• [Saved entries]
++++++++++

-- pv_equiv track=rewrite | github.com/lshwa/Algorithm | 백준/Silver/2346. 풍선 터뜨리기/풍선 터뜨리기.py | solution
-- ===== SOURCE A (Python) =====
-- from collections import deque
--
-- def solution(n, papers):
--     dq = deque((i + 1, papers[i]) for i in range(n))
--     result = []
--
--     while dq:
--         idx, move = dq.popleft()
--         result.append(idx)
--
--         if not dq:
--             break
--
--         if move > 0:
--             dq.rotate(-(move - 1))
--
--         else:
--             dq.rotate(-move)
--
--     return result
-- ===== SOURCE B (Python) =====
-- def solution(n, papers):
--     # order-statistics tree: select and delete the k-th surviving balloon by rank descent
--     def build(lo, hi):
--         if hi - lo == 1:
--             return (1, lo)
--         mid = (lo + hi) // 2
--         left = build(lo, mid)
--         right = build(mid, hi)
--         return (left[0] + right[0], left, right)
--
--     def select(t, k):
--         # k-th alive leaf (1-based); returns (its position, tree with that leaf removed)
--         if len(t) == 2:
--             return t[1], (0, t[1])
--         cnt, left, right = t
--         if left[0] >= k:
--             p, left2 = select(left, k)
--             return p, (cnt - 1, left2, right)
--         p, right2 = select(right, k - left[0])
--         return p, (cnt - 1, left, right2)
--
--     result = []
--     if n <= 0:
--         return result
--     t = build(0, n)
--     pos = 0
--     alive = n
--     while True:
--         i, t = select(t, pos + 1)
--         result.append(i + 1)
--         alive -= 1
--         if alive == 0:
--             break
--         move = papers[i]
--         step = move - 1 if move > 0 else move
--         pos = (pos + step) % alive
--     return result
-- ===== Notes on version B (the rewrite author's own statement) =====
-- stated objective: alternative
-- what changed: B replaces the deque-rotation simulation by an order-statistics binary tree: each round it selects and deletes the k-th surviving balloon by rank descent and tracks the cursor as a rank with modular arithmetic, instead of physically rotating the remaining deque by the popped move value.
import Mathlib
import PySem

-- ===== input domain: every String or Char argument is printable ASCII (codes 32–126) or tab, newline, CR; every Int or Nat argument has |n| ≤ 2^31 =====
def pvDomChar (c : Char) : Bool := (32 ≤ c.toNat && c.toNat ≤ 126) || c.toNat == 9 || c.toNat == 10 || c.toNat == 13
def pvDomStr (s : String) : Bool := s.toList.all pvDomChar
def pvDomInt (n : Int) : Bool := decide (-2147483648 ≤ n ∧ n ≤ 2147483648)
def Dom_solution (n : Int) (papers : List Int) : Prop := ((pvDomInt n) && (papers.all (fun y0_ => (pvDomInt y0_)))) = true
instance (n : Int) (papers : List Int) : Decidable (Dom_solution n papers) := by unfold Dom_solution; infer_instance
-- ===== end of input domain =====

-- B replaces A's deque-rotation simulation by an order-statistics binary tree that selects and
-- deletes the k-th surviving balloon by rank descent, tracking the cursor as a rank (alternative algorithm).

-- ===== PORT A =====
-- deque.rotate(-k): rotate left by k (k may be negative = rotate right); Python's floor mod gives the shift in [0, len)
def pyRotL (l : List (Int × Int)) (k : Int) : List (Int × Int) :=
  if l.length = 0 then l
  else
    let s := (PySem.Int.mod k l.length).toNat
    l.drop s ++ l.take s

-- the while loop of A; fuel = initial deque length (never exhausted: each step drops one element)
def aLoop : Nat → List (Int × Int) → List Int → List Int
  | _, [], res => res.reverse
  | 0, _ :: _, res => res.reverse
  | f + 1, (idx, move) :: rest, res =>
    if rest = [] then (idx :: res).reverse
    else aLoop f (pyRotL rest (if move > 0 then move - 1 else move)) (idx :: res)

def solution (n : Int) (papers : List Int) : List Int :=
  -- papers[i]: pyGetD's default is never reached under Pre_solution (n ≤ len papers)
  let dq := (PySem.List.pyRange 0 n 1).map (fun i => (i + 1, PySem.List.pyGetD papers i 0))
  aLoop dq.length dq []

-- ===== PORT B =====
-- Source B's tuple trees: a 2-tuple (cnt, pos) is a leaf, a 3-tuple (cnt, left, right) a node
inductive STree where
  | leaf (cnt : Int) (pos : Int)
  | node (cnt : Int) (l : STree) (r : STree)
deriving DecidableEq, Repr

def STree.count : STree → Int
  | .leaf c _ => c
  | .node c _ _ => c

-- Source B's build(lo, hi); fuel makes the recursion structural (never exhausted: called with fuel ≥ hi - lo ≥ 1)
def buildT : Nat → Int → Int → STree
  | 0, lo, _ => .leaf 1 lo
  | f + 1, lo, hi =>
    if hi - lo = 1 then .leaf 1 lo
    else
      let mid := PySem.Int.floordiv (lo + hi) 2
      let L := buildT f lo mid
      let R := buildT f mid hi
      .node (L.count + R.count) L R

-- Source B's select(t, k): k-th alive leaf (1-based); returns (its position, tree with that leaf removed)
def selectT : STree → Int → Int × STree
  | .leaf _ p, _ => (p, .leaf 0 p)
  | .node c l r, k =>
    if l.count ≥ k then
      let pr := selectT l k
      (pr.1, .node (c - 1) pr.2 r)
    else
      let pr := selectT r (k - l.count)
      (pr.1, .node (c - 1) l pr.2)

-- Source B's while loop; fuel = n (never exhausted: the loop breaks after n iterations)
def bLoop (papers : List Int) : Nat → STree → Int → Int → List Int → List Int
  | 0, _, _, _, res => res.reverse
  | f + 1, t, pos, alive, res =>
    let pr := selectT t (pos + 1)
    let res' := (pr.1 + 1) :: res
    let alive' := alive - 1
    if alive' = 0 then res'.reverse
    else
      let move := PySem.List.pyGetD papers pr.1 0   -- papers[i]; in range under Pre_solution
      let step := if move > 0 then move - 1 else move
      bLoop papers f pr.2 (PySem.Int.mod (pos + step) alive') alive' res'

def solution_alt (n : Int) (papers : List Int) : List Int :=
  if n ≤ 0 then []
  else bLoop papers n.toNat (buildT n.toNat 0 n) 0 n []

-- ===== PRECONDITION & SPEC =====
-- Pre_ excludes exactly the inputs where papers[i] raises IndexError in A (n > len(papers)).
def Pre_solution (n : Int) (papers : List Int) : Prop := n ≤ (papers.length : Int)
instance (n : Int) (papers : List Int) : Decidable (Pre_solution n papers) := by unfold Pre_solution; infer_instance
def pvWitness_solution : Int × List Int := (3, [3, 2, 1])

++++++++++

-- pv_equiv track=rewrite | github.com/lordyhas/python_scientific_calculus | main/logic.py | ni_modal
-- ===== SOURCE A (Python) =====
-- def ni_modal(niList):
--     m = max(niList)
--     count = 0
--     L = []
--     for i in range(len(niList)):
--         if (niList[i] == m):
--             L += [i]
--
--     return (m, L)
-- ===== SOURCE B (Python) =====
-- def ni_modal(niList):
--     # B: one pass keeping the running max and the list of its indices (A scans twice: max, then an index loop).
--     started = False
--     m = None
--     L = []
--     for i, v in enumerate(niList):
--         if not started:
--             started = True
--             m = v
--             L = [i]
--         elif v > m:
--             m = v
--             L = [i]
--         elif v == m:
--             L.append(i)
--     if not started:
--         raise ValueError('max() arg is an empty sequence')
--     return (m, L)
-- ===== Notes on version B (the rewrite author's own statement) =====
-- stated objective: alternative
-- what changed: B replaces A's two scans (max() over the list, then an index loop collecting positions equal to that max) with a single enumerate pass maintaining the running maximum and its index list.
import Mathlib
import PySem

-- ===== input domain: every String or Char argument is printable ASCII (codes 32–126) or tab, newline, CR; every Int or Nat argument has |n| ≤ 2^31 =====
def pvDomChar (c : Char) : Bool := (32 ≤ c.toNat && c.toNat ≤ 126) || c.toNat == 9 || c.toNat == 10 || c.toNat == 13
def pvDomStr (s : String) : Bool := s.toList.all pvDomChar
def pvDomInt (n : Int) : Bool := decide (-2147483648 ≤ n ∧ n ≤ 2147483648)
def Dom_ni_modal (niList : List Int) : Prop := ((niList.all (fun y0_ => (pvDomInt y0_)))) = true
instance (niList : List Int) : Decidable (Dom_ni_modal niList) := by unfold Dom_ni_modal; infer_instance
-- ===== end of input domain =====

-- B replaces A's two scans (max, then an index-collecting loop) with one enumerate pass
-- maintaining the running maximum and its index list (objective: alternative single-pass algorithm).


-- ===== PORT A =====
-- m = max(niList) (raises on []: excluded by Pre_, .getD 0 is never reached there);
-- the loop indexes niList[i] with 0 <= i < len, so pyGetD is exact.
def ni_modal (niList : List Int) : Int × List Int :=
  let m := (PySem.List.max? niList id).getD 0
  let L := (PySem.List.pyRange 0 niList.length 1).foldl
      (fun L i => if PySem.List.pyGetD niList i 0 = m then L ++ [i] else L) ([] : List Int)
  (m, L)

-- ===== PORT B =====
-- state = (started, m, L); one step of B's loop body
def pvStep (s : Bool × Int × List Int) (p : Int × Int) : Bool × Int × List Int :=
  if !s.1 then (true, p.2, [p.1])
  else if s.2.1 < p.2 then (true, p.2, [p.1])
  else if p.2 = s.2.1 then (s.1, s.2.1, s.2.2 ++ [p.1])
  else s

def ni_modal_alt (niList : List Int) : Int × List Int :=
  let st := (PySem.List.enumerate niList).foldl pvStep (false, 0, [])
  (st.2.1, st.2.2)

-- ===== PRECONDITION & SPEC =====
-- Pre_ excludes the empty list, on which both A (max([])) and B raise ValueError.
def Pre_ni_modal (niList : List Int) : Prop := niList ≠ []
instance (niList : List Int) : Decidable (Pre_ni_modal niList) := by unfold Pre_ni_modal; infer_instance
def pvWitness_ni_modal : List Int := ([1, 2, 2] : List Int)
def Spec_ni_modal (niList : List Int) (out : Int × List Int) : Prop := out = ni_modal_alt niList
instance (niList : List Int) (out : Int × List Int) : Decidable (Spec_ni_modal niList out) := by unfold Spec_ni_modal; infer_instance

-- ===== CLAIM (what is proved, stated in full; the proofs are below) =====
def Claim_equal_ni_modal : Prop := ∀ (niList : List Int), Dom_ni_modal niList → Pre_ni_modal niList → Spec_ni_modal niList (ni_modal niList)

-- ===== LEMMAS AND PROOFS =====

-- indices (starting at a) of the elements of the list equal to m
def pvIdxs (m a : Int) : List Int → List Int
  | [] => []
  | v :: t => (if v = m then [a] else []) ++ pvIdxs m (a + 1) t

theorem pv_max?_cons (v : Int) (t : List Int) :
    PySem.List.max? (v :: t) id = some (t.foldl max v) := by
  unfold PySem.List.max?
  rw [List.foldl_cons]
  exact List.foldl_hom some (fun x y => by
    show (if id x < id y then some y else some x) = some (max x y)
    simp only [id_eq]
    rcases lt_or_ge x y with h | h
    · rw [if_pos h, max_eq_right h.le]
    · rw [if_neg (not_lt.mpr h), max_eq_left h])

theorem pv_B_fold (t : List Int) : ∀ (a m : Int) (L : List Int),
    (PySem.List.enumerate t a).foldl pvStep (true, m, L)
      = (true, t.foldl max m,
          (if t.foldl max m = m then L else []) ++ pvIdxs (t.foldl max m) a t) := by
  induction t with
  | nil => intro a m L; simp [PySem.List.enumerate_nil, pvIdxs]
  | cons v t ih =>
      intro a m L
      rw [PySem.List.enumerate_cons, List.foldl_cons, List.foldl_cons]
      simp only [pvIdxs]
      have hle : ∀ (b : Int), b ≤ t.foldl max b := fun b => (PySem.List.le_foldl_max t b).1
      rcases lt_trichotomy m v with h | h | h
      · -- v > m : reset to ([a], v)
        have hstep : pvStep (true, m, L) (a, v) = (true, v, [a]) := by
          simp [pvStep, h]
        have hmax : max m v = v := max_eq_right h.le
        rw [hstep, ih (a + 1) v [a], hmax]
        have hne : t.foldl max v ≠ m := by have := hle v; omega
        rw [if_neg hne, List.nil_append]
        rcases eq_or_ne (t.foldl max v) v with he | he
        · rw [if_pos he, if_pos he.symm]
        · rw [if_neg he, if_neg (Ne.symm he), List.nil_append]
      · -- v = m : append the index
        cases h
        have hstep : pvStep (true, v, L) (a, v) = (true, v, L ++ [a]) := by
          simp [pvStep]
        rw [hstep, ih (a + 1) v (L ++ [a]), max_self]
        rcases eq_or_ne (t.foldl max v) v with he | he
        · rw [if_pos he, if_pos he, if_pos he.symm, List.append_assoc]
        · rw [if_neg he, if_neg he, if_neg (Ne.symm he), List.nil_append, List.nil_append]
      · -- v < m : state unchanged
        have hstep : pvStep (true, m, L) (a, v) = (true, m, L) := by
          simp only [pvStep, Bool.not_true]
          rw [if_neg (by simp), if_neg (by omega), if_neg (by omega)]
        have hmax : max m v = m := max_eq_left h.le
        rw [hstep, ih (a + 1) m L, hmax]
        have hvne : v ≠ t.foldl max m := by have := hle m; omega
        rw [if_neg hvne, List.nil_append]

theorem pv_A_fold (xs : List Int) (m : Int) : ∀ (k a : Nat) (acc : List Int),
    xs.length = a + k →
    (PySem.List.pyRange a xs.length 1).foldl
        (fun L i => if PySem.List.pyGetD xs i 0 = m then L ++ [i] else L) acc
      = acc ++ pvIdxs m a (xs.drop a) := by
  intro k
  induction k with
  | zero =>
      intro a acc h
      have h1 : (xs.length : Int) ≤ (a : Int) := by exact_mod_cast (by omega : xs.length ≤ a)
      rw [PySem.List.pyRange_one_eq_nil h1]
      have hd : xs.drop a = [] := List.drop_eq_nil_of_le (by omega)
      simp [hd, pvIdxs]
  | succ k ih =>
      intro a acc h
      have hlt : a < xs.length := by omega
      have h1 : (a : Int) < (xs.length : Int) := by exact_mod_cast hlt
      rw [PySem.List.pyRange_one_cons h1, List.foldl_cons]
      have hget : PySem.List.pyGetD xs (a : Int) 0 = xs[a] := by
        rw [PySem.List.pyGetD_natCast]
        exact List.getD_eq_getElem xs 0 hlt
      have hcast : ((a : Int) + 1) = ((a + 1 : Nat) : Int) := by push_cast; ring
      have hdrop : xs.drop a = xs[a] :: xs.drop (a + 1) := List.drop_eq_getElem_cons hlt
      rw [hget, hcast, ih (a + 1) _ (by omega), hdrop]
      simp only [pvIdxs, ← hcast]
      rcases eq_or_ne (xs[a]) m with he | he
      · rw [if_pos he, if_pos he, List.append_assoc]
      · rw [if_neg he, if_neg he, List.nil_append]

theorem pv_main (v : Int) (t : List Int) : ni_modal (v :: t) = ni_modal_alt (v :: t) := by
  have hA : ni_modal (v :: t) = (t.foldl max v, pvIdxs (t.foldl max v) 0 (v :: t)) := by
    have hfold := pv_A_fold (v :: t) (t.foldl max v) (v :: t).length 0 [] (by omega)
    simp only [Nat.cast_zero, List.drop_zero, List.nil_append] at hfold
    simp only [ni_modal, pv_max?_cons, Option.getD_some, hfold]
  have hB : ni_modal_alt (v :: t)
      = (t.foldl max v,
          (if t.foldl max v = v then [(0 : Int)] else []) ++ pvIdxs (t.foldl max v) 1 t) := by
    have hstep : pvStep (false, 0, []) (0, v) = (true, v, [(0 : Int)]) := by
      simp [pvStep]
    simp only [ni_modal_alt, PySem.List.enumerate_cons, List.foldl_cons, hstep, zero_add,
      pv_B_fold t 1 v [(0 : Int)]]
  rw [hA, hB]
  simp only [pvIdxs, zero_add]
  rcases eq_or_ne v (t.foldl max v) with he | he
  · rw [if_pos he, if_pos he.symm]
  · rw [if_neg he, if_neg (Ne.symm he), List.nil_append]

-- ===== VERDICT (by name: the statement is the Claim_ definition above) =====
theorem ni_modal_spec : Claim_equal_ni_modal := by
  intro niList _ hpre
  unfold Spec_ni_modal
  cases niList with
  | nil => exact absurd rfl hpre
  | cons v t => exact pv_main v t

++++++++++

• [WORK ORDER]
Please report all lines in the entries where "raises" appears.

• [RESPONSE BELOW]
-- Pre_ excludes exactly the inputs where papers[i] raises IndexError in A (n > len(papers)).
-- m = max(niList) (raises on []: excluded by Pre_, .getD 0 is never reached there);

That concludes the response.